加えて、JR紀伊田辺駅の建替え、景観まちづくり刷新事業、鬪?神社から南方熊楠顕彰館までの舗装美装化などにより、まちなかが大きく変わることとなる。さらに、文里湾架橋ができることで、白浜からの人の流れも大きく変わるなど、こうしたプロジェクト全体がチャンスではないだろうかと述べた。

最後に、「地域力」とは、素人集団の専門力。専門機関がないかつての時代は、地域住民が助け合いながら、お年寄りの介護や子どもの教育、防災など、地域の中でそれぞれの役割を果たしてきたが、都市化するに従い、専門化が必要になり、学校、警察、病院など細分化されていった。

しかし、人口減少が進む中、専門的なことをしながらもう一歩踏み出すことが必要になってきた。
大学は、本来、学生に学問を教えるところのはずが、今は地域づくりの分野に一歩踏み出し、市役所も一歩、半歩踏み出そうと、「たなべ営業室」を創設し、「たなべ未来創造塾」を始めることとなった。

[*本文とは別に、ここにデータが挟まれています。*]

-- the recursive find commutes with registering unseen keys, returns a key as root,
-- preserves the key set and well-formedness
lemma findA_commute (l : List (String × String × Bool)) :
    ∀ (f : Nat) (q : PySem.Dict String String) (x : String), Wf q → q.contains x = true →
      (findParentA f (initSD l q) x
        = ((findParentA f q x).1, initSD l (findParentA f q x).2))
      ∧ q.contains (findParentA f q x).1 = true
      ∧ (∀ k, (findParentA f q x).2.contains k = q.contains k)
      ∧ Wf (findParentA f q x).2 := by
  intro f
  induction f with
  | zero =>
    intro q x hw hx
    exact ⟨rfl, hx, fun _ => rfl, hw⟩
  | succ f ih =>
    intro q x hw hx
    obtain ⟨v, hv⟩ : ∃ v, q.get? x = some v := by
      rcases h : q.get? x with _ | v
      · rw [PySem.Dict.get?_eq_none_iff_contains] at h; rw [hx] at h; cases h
      · exact ⟨v, rfl⟩
    have hpx : q.getD x x = v := by rw [PySem.Dict.getD_eq_get?_getD, hv]; rfl
    have hgA : (initSD l q).getD x x = q.getD x x := by
      rw [PySem.Dict.getD_eq_get?_getD, PySem.Dict.getD_eq_get?_getD,
          get?_initSD_of_contains l q x hx]
    by_cases hb : (q.getD x x == x) = true
    · refine ⟨?_, ?_, ?_, ?_⟩
      · simp only [findParentA, hgA, hb, if_true]
      · simpa only [findParentA, hb, if_true] using hx
      · intro k; simp only [findParentA, hb, if_true]
      · simpa only [findParentA, hb, if_true] using hw
    · have hb' : (v == x) = false := by rw [← hpx]; simpa using hb
      have hcv : q.contains v = true := hw.2 x v hv
      obtain ⟨ihc, ihroot, ihcont, ihwf⟩ := ih q v hw hcv
      have hcx'' : (findParentA f q v).2.contains x = true := by rw [ihcont]; exact hx
      refine ⟨?_, ?_, ?_, ?_⟩
      · simp only [findParentA, hgA, hb', Bool.false_eq_true, if_false, hpx]
        rw [ihc, initSD_insert_comm l _ x (findParentA f q v).1 hcx'']
      · simpa only [findParentA, hb', hpx, Bool.false_eq_true, if_false] using ihroot
      · intro k
        simp only [findParentA, hb', hpx, Bool.false_eq_true, if_false]
        rw [PySem.Dict.contains_insert, ihcont]
        by_cases hkx : k = x
        · subst hkx; simp [hx]
        · simp [hkx]
      · simp only [findParentA, hb', hpx, Bool.false_eq_true, if_false]
        refine ⟨PySem.Dict.nodup_keys_insert _ _ _ ihwf.1, ?_⟩
        intro k w h
        rw [PySem.Dict.get?_insert] at h
        split at h
        · cases h
          rw [PySem.Dict.contains_insert, ihcont, ihroot, Bool.or_true]
        · have := ihwf.2 k w h
          rw [PySem.Dict.contains_insert, this, Bool.or_true]

lemma uniteA_commute (l : List (String × String × Bool)) (f : Nat)
    (q : PySem.Dict String String) (x y : String)
    (hw : Wf q) (hx : q.contains x = true) (hy : q.contains y = true) :
    uniteA f (initSD l q) x y = initSD l (uniteA f q x y)
    ∧ Wf (uniteA f q x y)
    ∧ (∀ k, (uniteA f q x y).contains k = q.contains k) := by
  obtain ⟨c1, root1, cont1, wf1⟩ := findA_commute l f q x hw hx
  have hy2 : (findParentA f q x).2.contains y = true := by rw [cont1]; exact hy
  obtain ⟨c2, root2, cont2, wf2⟩ := findA_commute l f (findParentA f q x).2 y wf1 hy2
  have hrootx : (findParentA f (findParentA f q x).2 y).2.contains (findParentA f q x).1 = true := by
    rw [cont2, cont1]; exact root1
  have hrooty : (findParentA f (findParentA f q x).2 y).2.contains
      (findParentA f (findParentA f q x).2 y).1 = true := by rw [cont2]; exact root2
  have contQ : ∀ k, (findParentA f (findParentA f q x).2 y).2.contains k = q.contains k :=
    fun k => by rw [cont2, cont1]
  refine ⟨?_, ?_, ?_⟩
  · simp only [uniteA, c1, c2]
    split_ifs with he hc
    · rfl
    · exact (initSD_insert_comm l _ _ _ hrooty).symm
    · exact (initSD_insert_comm l _ _ _ hrootx).symm
  · simp only [uniteA]
    split_ifs with he hc
    · exact wf2
    · refine ⟨PySem.Dict.nodup_keys_insert _ _ _ wf2.1, ?_⟩
      intro k w h
      rw [PySem.Dict.get?_insert] at h
      split at h
      · cases h; rw [PySem.Dict.contains_insert, hrootx, Bool.or_true]
      · have := wf2.2 k w h
        rw [PySem.Dict.contains_insert, this, Bool.or_true]
    · refine ⟨PySem.Dict.nodup_keys_insert _ _ _ wf2.1, ?_⟩
      intro k w h
      rw [PySem.Dict.get?_insert] at h
      split at h
      · cases h; rw [PySem.Dict.contains_insert, hrooty, Bool.or_true]
      · have := wf2.2 k w h
        rw [PySem.Dict.contains_insert, this, Bool.or_true]
  · intro k
    simp only [uniteA]
    split_ifs with he hc
    · exact contQ k
    · rw [PySem.Dict.contains_insert, ← contQ k]
      by_cases hk : k = (findParentA f (findParentA f q x).2 y).1
      · subst hk; simp [hrooty]
      · simp [hk]
    · rw [PySem.Dict.contains_insert, ← contQ k]
      by_cases hk : k = (findParentA f q x).1
      · subst hk; simp [hrootx]
      · simp [hk]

皆さんも、是非とも今の状況、地域の状況を見つめ直して、地域課題を解決するために、今の本業をベースにしながら、もう一歩、もう半歩踏み出してほしい。と伝え、講義を終えた。

ワークショップ

<テーマ①> 大型プロジェクトで地域はどう変わるか
<テーマ②> 自分に何ができるか
4日目 田辺市の新たなまちづくりとビジネスチャンス

たなべ営業室鍋屋企画員から、大型プロジェクトの概要を補足説明したあと、2グループに分かれ、上記の2つのテーマについて、ワークショップを行った。